Mais un troisième… puis un quatrième assaut. Elle ne me laisse aucun répit. Ma vision se trouble. Mes membres meurtris tremblent.
— Arrête… la supplié-je d’un murmure.
Elle continue.
Ça suffit...
Je hurle. Elle se fige, à bout de souffle.
— Pourquoi…
J’articule à peine.
— Pourquoi ? réessayé-je les dents serrée.
La douleur s’efface peu à peu.
— J’ai toujours fait ce que tu m’ordonnais. J’ai toujours fait de mon mieux. Quoi que je fasse… Ça sera jamais suffisant !
Je dégage les mèches collées sur mon front. L’odeur acre et métallique de mon sang me donne la nausée.
— On a plus beaucoup de temps.
Son ton sonne comme un aveu. J’aurais jurer que son visage s’était déridé. Trop subtilement.
— De quoi tu parles ?
Ses lèvres pincées s’entrouvrent.
Le tonnerre gronde. Les étagères frémissent.
Puis, silence.
Toujours silence.
— C’est toujours pareil. Quand je demande des réponses, t’esquives.
Je sens la température montée, et je ne fais rien pour la contenir. Des flammes bleues dansent autour de mes mains. Elles caressent ma peau sans la brûler.
Olga abaisse lentement sa canne. Elle s’appuie avec force sur cette dernière, dissimulant à peine la souffrance dans ses jambes.
Je contourne le bureau sans la quitter des yeux.
— Après toutes ces années.
Mon feu vacille.
— Tu penses pas que je mérite des réponses, Olga ?
Le pommeau de sa béquille lui glisse entre les doigts. Ses jambes lâchent.
L’orage s’éloigne.

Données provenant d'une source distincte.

-- a violating pair is detected by A's neighbourhood exploration from its first endpoint
lemma bridge_bwd (b : List (List String)) (r1 c1 r2 c2 : Int)
    (h1 : inb r1 c1) (h2 : inb r2 c2) (hp : at2 b r2 c2 = "P")
    (hv : bViol b r1 c1 r2 c2 = true) :
    detectB b r1 c1 = true ∧ ¬ man_dist r1 c1 r2 c2 > 2 := by
  have hd2 : ¬ man_dist r1 c1 r2 c2 > 2 := by
    rcases (viol_true_iff b r1 c1 r2 c2).mp hv with h | ⟨h, -⟩ <;>
      simp only [man_dist] <;> omega
  refine ⟨?_, hd2⟩
  unfold inb at h1 h2
  rcases (viol_true_iff b r1 c1 r2 c2).mp hv with hsum1 | ⟨hsum2, ⟨habs1, hcor⟩ | ⟨habsn, hmid⟩⟩
  · have hsplit : (r2 = r1 + 1 ∧ c2 = c1 + 0) ∨ (r2 = r1 + -1 ∧ c2 = c1 + 0) ∨ (r2 = r1 + 0 ∧ c2 = c1 + 1) ∨ (r2 = r1 + 0 ∧ c2 = c1 + -1) := by
      simp only [Int.abs_eq_natAbs] at hsum1; omega
    rcases hsplit with ⟨hr, hc⟩ | ⟨hr, hc⟩ | ⟨hr, hc⟩ | ⟨hr, hc⟩
    · have hcell : at2 b (r1 + 1) (c1 + 0) = at2 b r2 c2 := by
        rw [show (r1 + 1 : Int) = r2 from by omega, show (c1 + 0 : Int) = c2 from by omega]
      exact detect_intro b r1 c1 1 0 (by simp [move]) (by unfold inb; omega)
        (by rw [hcell, hp]; decide) (Or.inl (by rw [hcell]; exact hp))
    · have hcell : at2 b (r1 + -1) (c1 + 0) = at2 b r2 c2 := by
        rw [show (r1 + -1 : Int) = r2 from by omega, show (c1 + 0 : Int) = c2 from by omega]
      exact detect_intro b r1 c1 (-1) 0 (by simp [move]) (by unfold inb; omega)
        (by rw [hcell, hp]; decide) (Or.inl (by rw [hcell]; exact hp))
    · have hcell : at2 b (r1 + 0) (c1 + 1) = at2 b r2 c2 := by
        rw [show (r1 + 0 : Int) = r2 from by omega, show (c1 + 1 : Int) = c2 from by omega]
      exact detect_intro b r1 c1 0 1 (by simp [move]) (by unfold inb; omega)
        (by rw [hcell, hp]; decide) (Or.inl (by rw [hcell]; exact hp))
    · have hcell : at2 b (r1 + 0) (c1 + -1) = at2 b r2 c2 := by
        rw [show (r1 + 0 : Int) = r2 from by omega, show (c1 + -1 : Int) = c2 from by omega]
      exact detect_intro b r1 c1 0 (-1) (by simp [move]) (by unfold inb; omega)
        (by rw [hcell, hp]; decide) (Or.inl (by rw [hcell]; exact hp))
  · have hsplit : (r2 = r1 + 1 ∧ c2 = c1 + 1) ∨ (r2 = r1 + 1 ∧ c2 = c1 + -1) ∨ (r2 = r1 + -1 ∧ c2 = c1 + 1) ∨ (r2 = r1 + -1 ∧ c2 = c1 + -1) := by
      simp only [Int.abs_eq_natAbs] at hsum2 habs1; omega
    rcases hsplit with ⟨hr, hc⟩ | ⟨hr, hc⟩ | ⟨hr, hc⟩ | ⟨hr, hc⟩ <;> rcases hcor with hA | hB
    · have hq : at2 b (r1 + 0) (c1 + 1) = at2 b r1 c2 := by
        rw [show (r1 + 0 : Int) = r1 from by omega, show (c1 + 1 : Int) = c2 from by omega]
      have hqq : at2 b (r1 + 0 + 1) (c1 + 1 + 0) = at2 b r2 c2 := by
        rw [show (r1 + 0 + 1 : Int) = r2 from by omega, show (c1 + 1 + 0 : Int) = c2 from by omega]
      exact detect_via b r1 c1 0 1 1 0 (by simp [move]) (by simp [move])
        (by unfold inb; omega) (by rw [hq]; exact hA) (by unfold inb; omega) (by omega)
        (by rw [hqq]; exact hp)
    · have hq : at2 b (r1 + 1) (c1 + 0) = at2 b r2 c1 := by
        rw [show (r1 + 1 : Int) = r2 from by omega, show (c1 + 0 : Int) = c1 from by omega]
      have hqq : at2 b (r1 + 1 + 0) (c1 + 0 + 1) = at2 b r2 c2 := by
        rw [show (r1 + 1 + 0 : Int) = r2 from by omega, show (c1 + 0 + 1 : Int) = c2 from by omega]
      exact detect_via b r1 c1 1 0 0 1 (by simp [move]) (by simp [move])
        (by unfold inb; omega) (by rw [hq]; exact hB) (by unfold inb; omega) (by omega)
        (by rw [hqq]; exact hp)
    · have hq : at2 b (r1 + 0) (c1 + -1) = at2 b r1 c2 := by
        rw [show (r1 + 0 : Int) = r1 from by omega, show (c1 + -1 : Int) = c2 from by omega]
      have hqq : at2 b (r1 + 0 + 1) (c1 + -1 + 0) = at2 b r2 c2 := by
        rw [show (r1 + 0 + 1 : Int) = r2 from by omega, show (c1 + -1 + 0 : Int) = c2 from by omega]
      exact detect_via b r1 c1 0 (-1) 1 0 (by simp [move]) (by simp [move])
        (by unfold inb; omega) (by rw [hq]; exact hA) (by unfold inb; omega) (by omega)
        (by rw [hqq]; exact hp)
    · have hq : at2 b (r1 + 1) (c1 + 0) = at2 b r2 c1 := by
        rw [show (r1 + 1 : Int) = r2 from by omega, show (c1 + 0 : Int) = c1 from by omega]
      have hqq : at2 b (r1 + 1 + 0) (c1 + 0 + -1) = at2 b r2 c2 := by
        rw [show (r1 + 1 + 0 : Int) = r2 from by omega, show (c1 + 0 + -1 : Int) = c2 from by omega]
      exact detect_via b r1 c1 1 0 0 (-1) (by simp [move]) (by simp [move])
        (by unfold inb; omega) (by rw [hq]; exact hB) (by unfold inb; omega) (by omega)
        (by rw [hqq]; exact hp)
    · have hq : at2 b (r1 + 0) (c1 + 1) = at2 b r1 c2 := by
        rw [show (r1 + 0 : Int) = r1 from by omega, show (c1 + 1 : Int) = c2 from by omega]
      have hqq : at2 b (r1 + 0 + -1) (c1 + 1 + 0) = at2 b r2 c2 := by
        rw [show (r1 + 0 + -1 : Int) = r2 from by omega, show (c1 + 1 + 0 : Int) = c2 from by omega]
      exact detect_via b r1 c1 0 1 (-1) 0 (by simp [move]) (by simp [move])
        (by unfold inb; omega) (by rw [hq]; exact hA) (by unfold inb; omega) (by omega)
        (by rw [hqq]; exact hp)
    · have hq : at2 b (r1 + -1) (c1 + 0) = at2 b r2 c1 := by
        rw [show (r1 + -1 : Int) = r2 from by omega, show (c1 + 0 : Int) = c1 from by omega]
      have hqq : at2 b (r1 + -1 + 0) (c1 + 0 + 1) = at2 b r2 c2 := by
        rw [show (r1 + -1 + 0 : Int) = r2 from by omega, show (c1 + 0 + 1 : Int) = c2 from by omega]
      exact detect_via b r1 c1 (-1) 0 0 1 (by simp [move]) (by simp [move])
        (by unfold inb; omega) (by rw [hq]; exact hB) (by unfold inb; omega) (by omega)
        (by rw [hqq]; exact hp)
    · have hq : at2 b (r1 + 0) (c1 + -1) = at2 b r1 c2 := by
        rw [show (r1 + 0 : Int) = r1 from by omega, show (c1 + -1 : Int) = c2 from by omega]
      have hqq : at2 b (r1 + 0 + -1) (c1 + -1 + 0) = at2 b r2 c2 := by
        rw [show (r1 + 0 + -1 : Int) = r2 from by omega, show (c1 + -1 + 0 : Int) = c2 from by omega]
      exact detect_via b r1 c1 0 (-1) (-1) 0 (by simp [move]) (by simp [move])
        (by unfold inb; omega) (by rw [hq]; exact hA) (by unfold inb; omega) (by omega)
        (by rw [hqq]; exact hp)
    · have hq : at2 b (r1 + -1) (c1 + 0) = at2 b r2 c1 := by
        rw [show (r1 + -1 : Int) = r2 from by omega, show (c1 + 0 : Int) = c1 from by omega]
      have hqq : at2 b (r1 + -1 + 0) (c1 + 0 + -1) = at2 b r2 c2 := by
        rw [show (r1 + -1 + 0 : Int) = r2 from by omega, show (c1 + 0 + -1 : Int) = c2 from by omega]
      exact detect_via b r1 c1 (-1) 0 0 (-1) (by simp [move]) (by simp [move])
        (by unfold inb; omega) (by rw [hq]; exact hB) (by unfold inb; omega) (by omega)
        (by rw [hqq]; exact hp)
  · have hsplit : (r2 = r1 + 0 ∧ c2 = c1 + 2) ∨ (r2 = r1 + 0 ∧ c2 = c1 + -2) ∨ (r2 = r1 + 2 ∧ c2 = c1 + 0) ∨ (r2 = r1 + -2 ∧ c2 = c1 + 0) := by
      simp only [Int.abs_eq_natAbs] at hsum2 habsn; omega
    rcases hsplit with ⟨hr, hc⟩ | ⟨hr, hc⟩ | ⟨hr, hc⟩ | ⟨hr, hc⟩
    · have m1 : PySem.Int.floordiv (r1 + r2) 2 = r1 + 0 := by
        rw [PySem.Int.floordiv_eq_ediv_of_pos (by omega)]; omega
      have m2 : PySem.Int.floordiv (c1 + c2) 2 = c1 + 1 := by
        rw [PySem.Int.floordiv_eq_ediv_of_pos (by omega)]; omega
      rw [m1, m2] at hmid
      have hqq : at2 b (r1 + 0 + 0) (c1 + 1 + 1) = at2 b r2 c2 := by
        rw [show (r1 + 0 + 0 : Int) = r2 from by omega, show (c1 + 1 + 1 : Int) = c2 from by omega]
      exact detect_via b r1 c1 0 1 0 1 (by simp [move]) (by simp [move])
        (by unfold inb; omega) hmid (by unfold inb; omega) (by omega)
        (by rw [hqq]; exact hp)
    · have m1 : PySem.Int.floordiv (r1 + r2) 2 = r1 + 0 := by
        rw [PySem.Int.floordiv_eq_ediv_of_pos (by omega)]; omega
      have m2 : PySem.Int.floordiv (c1 + c2) 2 = c1 + -1 := by
        rw [PySem.Int.floordiv_eq_ediv_of_pos (by omega)]; omega
      rw [m1, m2] at hmid
      have hqq : at2 b (r1 + 0 + 0) (c1 + -1 + -1) = at2 b r2 c2 := by
        rw [show (r1 + 0 + 0 : Int) = r2 from by omega, show (c1 + -1 + -1 : Int) = c2 from by omega]
      exact detect_via b r1 c1 0 (-1) 0 (-1) (by simp [move]) (by simp [move])
        (by unfold inb; omega) hmid (by unfold inb; omega) (by omega)
        (by rw [hqq]; exact hp)
    · have m1 : PySem.Int.floordiv (r1 + r2) 2 = r1 + 1 := by
        rw [PySem.Int.floordiv_eq_ediv_of_pos (by omega)]; omega
      have m2 : PySem.Int.floordiv (c1 + c2) 2 = c1 + 0 := by
        rw [PySem.Int.floordiv_eq_ediv_of_pos (by omega)]; omega
      rw [m1, m2] at hmid
      have hqq : at2 b (r1 + 1 + 1) (c1 + 0 + 0) = at2 b r2 c2 := by
        rw [show (r1 + 1 + 1 : Int) = r2 from by omega, show (c1 + 0 + 0 : Int) = c2 from by omega]
      exact detect_via b r1 c1 1 0 1 0 (by simp [move]) (by simp [move])
        (by unfold inb; omega) hmid (by unfold inb; omega) (by omega)
        (by rw [hqq]; exact hp)
    · have m1 : PySem.Int.floordiv (r1 + r2) 2 = r1 + -1 := by
        rw [PySem.Int.floordiv_eq_ediv_of_pos (by omega)]; omega
      have m2 : PySem.Int.floordiv (c1 + c2) 2 = c1 + 0 := by
        rw [PySem.Int.floordiv_eq_ediv_of_pos (by omega)]; omega
      rw [m1, m2] at hmid
      have hqq : at2 b (r1 + -1 + -1) (c1 + 0 + 0) = at2 b r2 c2 := by
        rw [show (r1 + -1 + -1 : Int) = r2 from by omega, show (c1 + 0 + 0 : Int) = c2 from by omega]
      exact detect_via b r1 c1 (-1) 0 (-1) 0 (by simp [move]) (by simp [move])
        (by unfold inb; omega) hmid (by unfold inb; omega) (by omega)
        (by rw [hqq]; exact hp)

L’averse se calme.
Elle essaie de se relever, mais ses efforts sont vains. Mes yeux agrippent ses jambes, incapables de fuir la vision des brûlures qui les marquent. Sa jupe dévoile des mollets entièrement calcinés.
Ma poitrine se serre.
Je remonte lentement le regard le long de ses jambes, suivant un chemin invisible. Je sais que sous ses vêtements, sa peau est meurtrie, brûlée sur chaque centimètre.
C’est de ma faute…
Mes flammes maudites s’éteignent.
J’hésite.
Olga trouve la force de se hisser à l’aide de sa canne. Je n’ose pas bouger, ni croiser ses prunelles. Je l’entends dépoussiérer le tissus de ses habits.
— Va panser tes plaies. Nous arrêtons là pour aujourd’hui.
Elle me tourne le dos et s’en va sans attendre de réponses.
Une larme coule sur ma joue lorsque la porte claque. Et j’éclate en sanglot silencieux.